The challenge
A treatment works can run perfectly and a town can still end up with sewage in the street and the river — because the failure is upstream, in the collection network. A sewage pump station is unmanned, often remote, and its failure modes are invisible until the overflow is already happening: a pump trips or blocks, a power feed drops during load shedding while sewage keeps arriving, a panel is stripped by cable thieves, or a rising main blocks. The wet well fills and tops the overflow weir long before anyone drives past, and the first signal is usually a community complaint or a dead river reach — a public-health and environmental incident, a likely Section 19 / DWS matter, and a Green Drop mark against the collection system.

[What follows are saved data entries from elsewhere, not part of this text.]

-- pv_equiv track=rewrite | github.com/ponjae/FPL-project | playerData.py | _calculate_player_fdr
-- ===== SOURCE A (Python) =====
-- def _calculate_player_fdr(team, remaining_gws, next_gw_number):
--     """ Function for calculating the fdr rating for a specific player beloning to a specific team
--
--     Args:
--         team (int): the id of the team that the player belongs to
--         remaining_gws ([dict]): the fdr dict
--         next_gw_number ([int]): the upcomming gw_number (where to start looking)
--
--     Returns:
--         (Union(int, None), Union(int, None), Union(int, None)): A tuple containing the fdr-sum for the next, next-five
--         total remaining games if present, else None
--     """
--
--     next_gw_fdr = None
--     next_five_fdr = None
--     remaining_fdr = None
--     games_remaining = len(remaining_gws)
--     if games_remaining >= 1:
--         next_gw = remaining_gws[next_gw_number]
--         if team in next_gw.keys():
--             next_gw_fdr = sum(next_gw[team])
--
--     if games_remaining > 4:
--         next_five_fdr = sum([sum(remaining_gws[gw][team]) for gw in range(
--             next_gw_number, next_gw_number + 5) if team in remaining_gws[gw].keys()])
--
--     remaining_fdr = sum([sum(remaining_gws[gw][team]) for gw in range(
--         next_gw_number, next_gw_number + len(remaining_gws)) if team in remaining_gws[gw].keys()])
--
--     return next_gw_fdr, next_five_fdr, remaining_fdr
-- ===== SOURCE B (Python) =====
-- def _calculate_player_fdr(team, remaining_gws, next_gw_number):
--     games_remaining = len(remaining_gws)
--     next_gw_fdr = None
--     five_total = 0
--     remaining_total = 0
--     for i in range(games_remaining):
--         gw_dict = remaining_gws[next_gw_number + i]
--         if team in gw_dict:
--             s = sum(gw_dict[team])
--             remaining_total += s
--             if i < 5:
--                 five_total += s
--             if i == 0:
--                 next_gw_fdr = s
--     next_five_fdr = five_total if games_remaining > 4 else None
--     return next_gw_fdr, next_five_fdr, remaining_total
-- ===== Notes on version B (the rewrite author's own statement) =====
-- stated objective: alternative
-- what changed: Replaced A's three separate scans (a head lookup, a five-gameweek list comprehension, and a full-range list comprehension) by one forward loop over the gameweeks that accumulates next-gw, five-window and remaining totals simultaneously.
import Mathlib
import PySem

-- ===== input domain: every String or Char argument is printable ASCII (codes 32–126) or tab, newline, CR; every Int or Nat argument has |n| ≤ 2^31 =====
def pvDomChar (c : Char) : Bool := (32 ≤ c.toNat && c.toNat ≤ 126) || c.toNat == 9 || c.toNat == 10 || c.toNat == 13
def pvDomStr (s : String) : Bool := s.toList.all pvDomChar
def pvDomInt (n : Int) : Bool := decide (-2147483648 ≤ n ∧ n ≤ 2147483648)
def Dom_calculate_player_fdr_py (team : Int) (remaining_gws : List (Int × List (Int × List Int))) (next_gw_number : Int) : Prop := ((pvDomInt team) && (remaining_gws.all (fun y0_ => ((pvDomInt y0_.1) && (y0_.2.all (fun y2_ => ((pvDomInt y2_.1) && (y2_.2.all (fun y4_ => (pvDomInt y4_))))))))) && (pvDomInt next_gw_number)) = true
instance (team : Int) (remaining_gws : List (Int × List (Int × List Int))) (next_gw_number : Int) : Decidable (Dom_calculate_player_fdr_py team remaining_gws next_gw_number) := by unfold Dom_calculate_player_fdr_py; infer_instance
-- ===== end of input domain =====

-- B replaces A's three separate scans (head lookup + five-window comprehension + full comprehension)
-- by ONE forward loop accumulating all three results; objective: alternative single-pass decomposition.

-- ===== PORT A =====
-- contribution of gameweek gw: the inner dict is looked up with getD [] — exact wherever the Python
-- does not raise KeyError (Pre_ guarantees every gw of the range is a key of remaining_gws)
def pvContrib (team : Int) (d : PySem.Dict Int (List (Int × List Int))) (gw : Int) : Option Int :=
  let g := PySem.Dict.mk (d.getD gw [])
  if g.contains team then some (g.getD team []).sum else none

def calculate_player_fdr_py (team : Int) (remaining_gws : List (Int × List (Int × List Int))) (next_gw_number : Int) : Option Int × Option Int × Option Int :=
  let d := PySem.Dict.mk remaining_gws
  let games_remaining : Int := remaining_gws.length
  let next_gw_fdr : Option Int :=
    if games_remaining ≥ 1 then
      match d.get? next_gw_number with
      | some next_gw =>
          let g := PySem.Dict.mk next_gw
          if g.contains team then some (g.getD team []).sum else none
      | none => none   -- Python raises KeyError here; excluded by Pre_
    else none
  let next_five_fdr : Option Int :=
    if games_remaining > 4 then
      some ((PySem.List.pyRange next_gw_number (next_gw_number + 5) 1).filterMap (pvContrib team d)).sum
    else none
  let remaining_fdr : Int :=
    ((PySem.List.pyRange next_gw_number (next_gw_number + games_remaining) 1).filterMap (pvContrib team d)).sum
  (next_gw_fdr, next_five_fdr, some remaining_fdr)

-- ===== PORT B =====
-- single forward pass: for i in range(len), accumulate (next_gw_fdr, five_total, remaining_total)
def pvStep (team : Int) (d : PySem.Dict Int (List (Int × List Int))) (next_gw_number : Int)
    (st : Option Int × Int × Int) (i : Nat) : Option Int × Int × Int :=
  let g := PySem.Dict.mk (d.getD (next_gw_number + (i : Int)) [])   -- KeyError excluded by Pre_
  if g.contains team then
    let s := (g.getD team []).sum
    ((if i = 0 then some s else st.1),
     st.2.1 + (if i < 5 then s else 0),
     st.2.2 + s)
  else st

def calculate_player_fdr_py_alt (team : Int) (remaining_gws : List (Int × List (Int × List Int))) (next_gw_number : Int) : Option Int × Option Int × Option Int :=
  let d := PySem.Dict.mk remaining_gws
  let n := remaining_gws.length
  let st := (List.range n).foldl (pvStep team d next_gw_number) (none, 0, 0)
  (st.1, (if (n : Int) > 4 then some st.2.1 else none), some st.2.2)

-- ===== PRECONDITION & SPEC =====
-- Pre_ excludes only inputs on which the Python A raises KeyError: some gameweek number in
-- [next_gw_number, next_gw_number + len) is missing from remaining_gws.
def Pre_calculate_player_fdr_py (team : Int) (remaining_gws : List (Int × List (Int × List Int))) (next_gw_number : Int) : Prop :=
  ((PySem.List.pyRange next_gw_number (next_gw_number + remaining_gws.length) 1).all
    (fun gw => (PySem.Dict.mk remaining_gws).contains gw)) = true
instance (team : Int) (remaining_gws : List (Int × List (Int × List Int))) (next_gw_number : Int) : Decidable (Pre_calculate_player_fdr_py team remaining_gws next_gw_number) := by unfold Pre_calculate_player_fdr_py; infer_instance
def pvWitness_calculate_player_fdr_py : Int × (List (Int × List (Int × List Int))) × Int :=
  (1, [(10, [(1, [2, 3])])], 10)
def Spec_calculate_player_fdr_py (team : Int) (remaining_gws : List (Int × List (Int × List Int))) (next_gw_number : Int) (out : Option Int × Option Int × Option Int) : Prop := out = calculate_player_fdr_py_alt team remaining_gws next_gw_number
instance (team : Int) (remaining_gws : List (Int × List (Int × List Int))) (next_gw_number : Int) (out : Option Int × Option Int × Option Int) : Decidable (Spec_calculate_player_fdr_py team remaining_gws next_gw_number out) := by unfold Spec_calculate_player_fdr_py; infer_instance

-- ===== CLAIM (what is proved, stated in full; the proofs are below) =====
def Claim_equal_calculate_player_fdr_py : Prop := ∀ (team : Int) (remaining_gws : List (Int × List (Int × List Int))) (next_gw_number : Int), Dom_calculate_player_fdr_py team remaining_gws next_gw_number → Pre_calculate_player_fdr_py team remaining_gws next_gw_number → Spec_calculate_player_fdr_py team remaining_gws next_gw_number (calculate_player_fdr_py team remaining_gws next_gw_number)

-- ===== LEMMAS AND PROOFS =====

-- contribution as a total Int function (0 when the team is absent)
def pvF (team : Int) (d : PySem.Dict Int (List (Int × List Int))) (gw : Int) : Int :=
  let g := PySem.Dict.mk (d.getD gw [])
  if g.contains team then (g.getD team []).sum else 0

lemma contrib_eq_some (team : Int) (d : PySem.Dict Int (List (Int × List Int))) (gw : Int)
    (hc : (PySem.Dict.mk (d.getD gw [])).contains team = true) :
    pvContrib team d gw = some ((PySem.Dict.mk (d.getD gw [])).getD team []).sum := by
  simp [pvContrib, hc]

lemma contrib_eq_none (team : Int) (d : PySem.Dict Int (List (Int × List Int))) (gw : Int)
    (hc : ¬ (PySem.Dict.mk (d.getD gw [])).contains team = true) :
    pvContrib team d gw = none := by
  simp [pvContrib, hc]

lemma pvF_eq (team : Int) (d : PySem.Dict Int (List (Int × List Int))) (gw : Int) :
    pvF team d gw = if (PySem.Dict.mk (d.getD gw [])).contains team
      then ((PySem.Dict.mk (d.getD gw [])).getD team []).sum else 0 := rfl

lemma sum_filterMap_contrib (team : Int) (d : PySem.Dict Int (List (Int × List Int))) (l : List Int) :
    (l.filterMap (pvContrib team d)).sum = (l.map (pvF team d)).sum := by
  induction l with
  | nil => rfl
  | cons x xs ih =>
      by_cases hc : (PySem.Dict.mk (d.getD x [])).contains team = true
      · simp only [List.filterMap_cons, contrib_eq_some _ _ _ hc, List.map_cons, pvF_eq,
          if_pos hc, List.sum_cons, ih]
      · simp only [List.filterMap_cons, contrib_eq_none _ _ _ hc, List.map_cons, pvF_eq,
          if_neg hc, List.sum_cons, ih, zero_add]

-- loop invariant: the fold over range n computes the three A-side quantities
lemma foldl_step_eq (team : Int) (d : PySem.Dict Int (List (Int × List Int))) (a : Int) (n : Nat) :
    (List.range n).foldl (pvStep team d a) (none, 0, 0) =
      ((if n = 0 then none else pvContrib team d a),
       ((PySem.List.pyRange a (a + min (n : Int) 5) 1).map (pvF team d)).sum,
       ((PySem.List.pyRange a (a + (n : Int)) 1).map (pvF team d)).sum) := by
  induction n with
  | zero => simp [PySem.List.pyRange_one_eq_nil]
  | succ n ih =>
      rw [List.range_succ, List.foldl_append, List.foldl_cons, List.foldl_nil, ih]
      have hr : ∀ m : Int, 0 ≤ m →
          PySem.List.pyRange a (a + (m + 1)) 1 = PySem.List.pyRange a (a + m) 1 ++ [a + m] := by
        intro m hm
        have := PySem.List.pyRange_one_succ_right (a := a) (b := a + m) (by omega)
        rw [← this, add_assoc]
      unfold pvStep
      by_cases hc : (PySem.Dict.mk (d.getD (a + (n : Int)) [])).contains team = true
      · rw [if_pos hc]
        refine Prod.ext ?_ (Prod.ext ?_ ?_)
        · rcases Nat.eq_zero_or_pos n with h0 | h0
          · subst h0
            simp only [Nat.cast_zero, add_zero] at hc ⊢
            rw [contrib_eq_some team d a hc]
            simp
          · simp [Nat.pos_iff_ne_zero.mp h0]
        · by_cases h5 : n < 5
          · have hmin1 : min (((n : Nat) + 1 : Nat) : Int) 5 = (n : Int) + 1 := by push_cast; omega
            have hmin2 : min ((n : Nat) : Int) 5 = (n : Int) := by omega
            rw [hmin1, hmin2, hr (n : Int) (by positivity), List.map_append, List.sum_append]
            simp [h5, pvF_eq, hc]
          · have hmin1 : min (((n : Nat) + 1 : Nat) : Int) 5 = 5 := by push_cast; omega
            have hmin2 : min ((n : Nat) : Int) 5 = 5 := by omega
            rw [hmin1, hmin2]
            simp [h5]
        · have : (((n : Nat) + 1 : Nat) : Int) = (n : Int) + 1 := by push_cast; ring
          rw [this, hr (n : Int) (by positivity), List.map_append, List.sum_append]
          simp [pvF_eq, hc]
      · rw [if_neg hc]
        refine Prod.ext ?_ (Prod.ext ?_ ?_)
        · rcases Nat.eq_zero_or_pos n with h0 | h0
          · subst h0
            simp only [Nat.cast_zero, add_zero] at hc ⊢
            rw [contrib_eq_none team d a hc]
            simp
          · simp [Nat.pos_iff_ne_zero.mp h0]
        · by_cases h5 : n < 5
          · have hmin1 : min (((n : Nat) + 1 : Nat) : Int) 5 = (n : Int) + 1 := by push_cast; omega
            have hmin2 : min ((n : Nat) : Int) 5 = (n : Int) := by omega
            rw [hmin1, hmin2, hr (n : Int) (by positivity), List.map_append, List.sum_append]
            simp [pvF_eq, hc]
          · have hmin1 : min (((n : Nat) + 1 : Nat) : Int) 5 = 5 := by push_cast; omega
            have hmin2 : min ((n : Nat) : Int) 5 = 5 := by omega
            rw [hmin1, hmin2]
        · have : (((n : Nat) + 1 : Nat) : Int) = (n : Int) + 1 := by push_cast; ring
          rw [this, hr (n : Int) (by positivity), List.map_append, List.sum_append]
          simp [pvF_eq, hc]

-- ===== VERDICT (by name: the statement is the Claim_ definition above) =====
theorem calculate_player_fdr_py_spec : Claim_equal_calculate_player_fdr_py := by
  intro team rg a _hdom hpre
  unfold Spec_calculate_player_fdr_py calculate_player_fdr_py calculate_player_fdr_py_alt
  dsimp only
  rw [foldl_step_eq]
  by_cases hn : rg.length = 0
  · simp [hn, PySem.List.pyRange_one_eq_nil, sum_filterMap_contrib]
  · have hge : ((rg.length : Int) ≥ 1) = True := by simp; omega
    have hmem : a ∈ PySem.List.pyRange a (a + (rg.length : Int)) 1 := by
      rw [PySem.List.mem_pyRange_one]
      constructor
      · omega
      · omega
    have hcont : (PySem.Dict.mk rg).contains a = true := by
      unfold Pre_calculate_player_fdr_py at hpre
      rw [List.all_eq_true] at hpre
      exact hpre a hmem
    have hfirst : (match (PySem.Dict.mk rg).get? a with
        | some next_gw =>
            let g := PySem.Dict.mk next_gw
            if g.contains team then some (g.getD team []).sum else none
        | none => none) = pvContrib team (PySem.Dict.mk rg) a := by
      rcases hsome : (PySem.Dict.mk rg).get? a with _ | l
      · rw [PySem.Dict.contains_eq_isSome_get?] at hcont
        simp [hsome] at hcont
      · have hgd : (PySem.Dict.mk rg).getD a [] = l := PySem.Dict.getD_of_get?_eq_some _ _ hsome
        simp only [pvContrib, hsome, hgd]
    simp only [hge, if_true, hfirst, if_neg hn]
    have h5 : min ((rg.length : Nat) : Int) 5 = if ((rg.length : Nat) : Int) > 4 then 5 else ((rg.length : Nat) : Int) := by
      split <;> omega
    by_cases h4 : ((rg.length : Nat) : Int) > 4
    · simp only [h5, if_pos h4]
      simp [sum_filterMap_contrib]
    · simp only [h5, if_neg h4]
      simp [sum_filterMap_contrib]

The core gap: the works was monitored; the dozens of pump stations feeding it were not. Each unmanned station was a blind spot, and the ones that spilled most often were known by reputation — not by data that could warn a crew in time.
Our approach
- Start with the worst offenders. Rank stations by the consequence of a spill — those whose overflow reaches a river, a school or a main road first — and instrument those before extending across the network (see sewer network & pump station monitoring).
- Read what's already on the station. Tie into the float switches, panel signals and any flow meter already there, adding sensors only where there's a gap — a monitoring layer over the existing control gear, not a rip-and-replace.
- Watch the early signs. Continuous wet-well level with high-level and rate-of-rise alarms, plus pump run/fail/trip status and rising-main pressure — the earliest indication a pump isn't keeping up, well before the overflow weir.
- Alarm to the standby team. A high wet well, a pump failure or a power loss reaches the responder immediately, with station priority — so they roll a pump, tanker or generator to the right station first.
- Survive the outage. Solar-backed sensing and edge buffering keep level reporting and alarms alive through load shedding — exactly the window when spills happen — and an immediate "station went dark" alert is often the first sign of theft or vandalism, on the addaNet platform.